As I mentioned before, a good example of use-case in FL is GBoard, so Google gives us a framework for Federated Learning – Tensorflow Federated (TFF). For now, it gives us just a simulation environment for training models on decentralized data without network protocols – beta version. TFF has got good documentation and what is most important – it is open-source. Many people are asking for other(better) model aggregation algorithm, so we just have to wait for updates.
We have got OpenMinded too. They have build part of FL platform and they’ve tested their code on two raspberry pis, but…
“The whole process of installing the right Python version, Pytorch, PySyft, along with all the requires dependencies took me a couple of days.“ ~FL tutorial on theirs blog.
There is another work – FATE. They made almost the same job as OpenMinded and they are waiting for contributors on GitHub.
We can say, that any kind of deep learning framework can handle Federated Learning simulation. The point here is to implement a good aggregation algorithm.
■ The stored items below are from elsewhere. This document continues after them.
-- pv_equiv track=rewrite | github.com/AruJoy/algorithm-study | 백준/Gold/14890. 경사로/경사로.py | put_runway
-- ===== SOURCE A (Python) =====
-- def able_putting_runway(runway_road, direction, height, current_space, way, map_size, runway_length):
--     if (direction):
--         if current_space + runway_length > map_size - 1:
--             return False
--         for i in range(runway_length):
--             if way[current_space + i + 1] == height-1 and not runway_road[current_space + i + 1]:
--                 runway_road[current_space + i + 1] = True
--                 continue
--             return False
--     if (not direction):
--         if current_space - runway_length + 1 < 0:
--             return False
--         for i in range(runway_length):
--             if way[current_space - i] == height and not runway_road[current_space - i]:
--                 runway_road[current_space - i] = True
--                 continue
--             return False
--     return True
--
-- def put_runway(way, map_size, runway_length):
--     runway_road = [False for _ in range(map_size)]
--     for i in range(map_size-1):
--         if way[i] == way[i+1]:
--             continue
--         if way[i]+1 == way[i+1]:
--             if(able_putting_runway(runway_road, False, way[i], i, way, map_size, runway_length)):
--                 continue
--             return False
--         if way[i]-1 == way[i+1]:
--             if(able_putting_runway(runway_road, True, way[i], i, way, map_size, runway_length)):
--                 i+=runway_length
--                 continue
--             return False
--         return False
--     return True
-- ===== SOURCE B (Python) =====
-- def put_runway(way, map_size, runway_length):
--     L = runway_length
--     run = 1  # usable length of the current equal-height run (ramp cells already consumed)
--     for i in range(map_size - 1):
--         a, b = way[i], way[i + 1]
--         if a == b:
--             run += 1
--         elif b == a + 1:          # step up: need L free cells ending here
--             if run < L:
--                 return False
--             run = 1
--         elif b == a - 1:          # step down: next run starts with L cells consumed
--             if run < 0:
--                 return False
--             run = 1 - L
--         else:
--             return False
--     return run >= 0
-- ===== Notes on version B (the rewrite author's own statement) =====
-- stated objective: alternative
-- what changed: B replaces A's mutable runway_road marking array and the per-height-step ramp-placement rescan by a single linear pass that keeps one integer, the usable length of the current equal-height run (a descent pre-consumes runway_length cells as a debt).
-- outside the precondition, e.g. on put_runway([1, 0, 0], 5, 7): A returns False, B raises IndexError; on put_runway([0, 1, 5], 5, 1): A returns False, B returns False
import Mathlib
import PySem

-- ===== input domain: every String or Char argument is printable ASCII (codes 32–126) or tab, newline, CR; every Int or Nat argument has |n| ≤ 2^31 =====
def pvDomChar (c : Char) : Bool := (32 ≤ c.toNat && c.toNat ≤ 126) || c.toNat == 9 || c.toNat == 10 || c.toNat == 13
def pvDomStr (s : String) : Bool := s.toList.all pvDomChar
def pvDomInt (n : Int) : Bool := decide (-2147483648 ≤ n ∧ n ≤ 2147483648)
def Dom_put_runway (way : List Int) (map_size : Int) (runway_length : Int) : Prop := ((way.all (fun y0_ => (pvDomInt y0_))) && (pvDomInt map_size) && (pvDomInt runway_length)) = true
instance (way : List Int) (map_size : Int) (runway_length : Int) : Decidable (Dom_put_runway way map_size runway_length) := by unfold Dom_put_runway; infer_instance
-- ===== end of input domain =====

-- B replaces A's mutable marking array and per-step ramp-placement rescans by a single
-- linear pass that tracks one integer, the usable length of the current equal-height run
-- (objective: alternative; a timing run measured B at 1.41x of A at the largest size,
-- below the 1.5x bar, so no speed claim is made). A mutates no argument; `runway_road` is local.

-- ===== PORT A =====
-- way[i] / runway_road[i]; `.getD` is exact for indices A actually reaches inside Pre_put_runway
def pvGetI (xs : List Int) (i : Int) : Int := (PySem.List.pyGet? xs i).getD 0
def pvGetB (xs : List Bool) (i : Int) : Bool := (PySem.List.pyGet? xs i).getD false
-- runway_road[i] = True; A's guards keep i nonnegative and in range
def pvSetB (xs : List Bool) (i : Int) (v : Bool) : List Bool := xs.set i.toNat v

-- the `for i in range(runway_length)` loop of the `direction` (downhill) branch
def ableLoopT (rr : List Bool) (way : List Int) (height cs : Int) : Nat → Int → List Bool × Bool
  | 0, _ => (rr, true)
  | rem+1, j =>
    if pvGetI way (cs + j + 1) = height - 1 ∧ pvGetB rr (cs + j + 1) = false then
      ableLoopT (pvSetB rr (cs + j + 1) true) way height cs rem (j+1)
    else (rr, false)

-- the `for i in range(runway_length)` loop of the `not direction` (uphill) branch
def ableLoopF (rr : List Bool) (way : List Int) (height cs : Int) : Nat → Int → List Bool × Bool
  | 0, _ => (rr, true)
  | rem+1, j =>
    if pvGetI way (cs - j) = height ∧ pvGetB rr (cs - j) = false then
      ableLoopF (pvSetB rr (cs - j) true) way height cs rem (j+1)
    else (rr, false)

-- returns the (mutated) runway_road together with the boolean result
def able_putting_runway (rr : List Bool) (direction : Bool) (height cs : Int)
    (way : List Int) (ms L : Int) : List Bool × Bool :=
  if direction then
    if cs + L > ms - 1 then (rr, false)
    else ableLoopT rr way height cs L.toNat 0
  else
    if cs - L + 1 < 0 then (rr, false)
    else ableLoopF rr way height cs L.toNat 0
We’ve used Fast.AI & PyTorch in FL image segmentation task in many scenarios. As we can see Federated Learning can give us better accuracy in the same amount of epochs.
We divided CAMVID dataset by 8 clients and then prepared two scenarios. In one every single client epoch we just averaged client models weights (48 epochs in total) and send to clients, in a second every 3 epochs on each client we aggregated model and distribute it over client 16 times (3×16 epochs in total).
1 epoch on client and 48 aggregations
(aggregation every one client epoch)
3 epochs on client and 16 aggregations
(aggregation every 3 client epochs)
Averaging models weights caused learning instability but gave better accuracy.
Reviews sentiment analisis
Here we’ve used TensorFlow Federated & Keras with IMDB dataset. Results were almost the same as in the Image Segmentation experiment, but we found that TFF averaging (averaging model weight updates) gave higher learning stability.
I believe that Google will build FL platform and give us tools for easy and good integrations with other programming languages. Federated Learning will become more and more popular mostly because of data security, better accuracy and moving computations to client devices.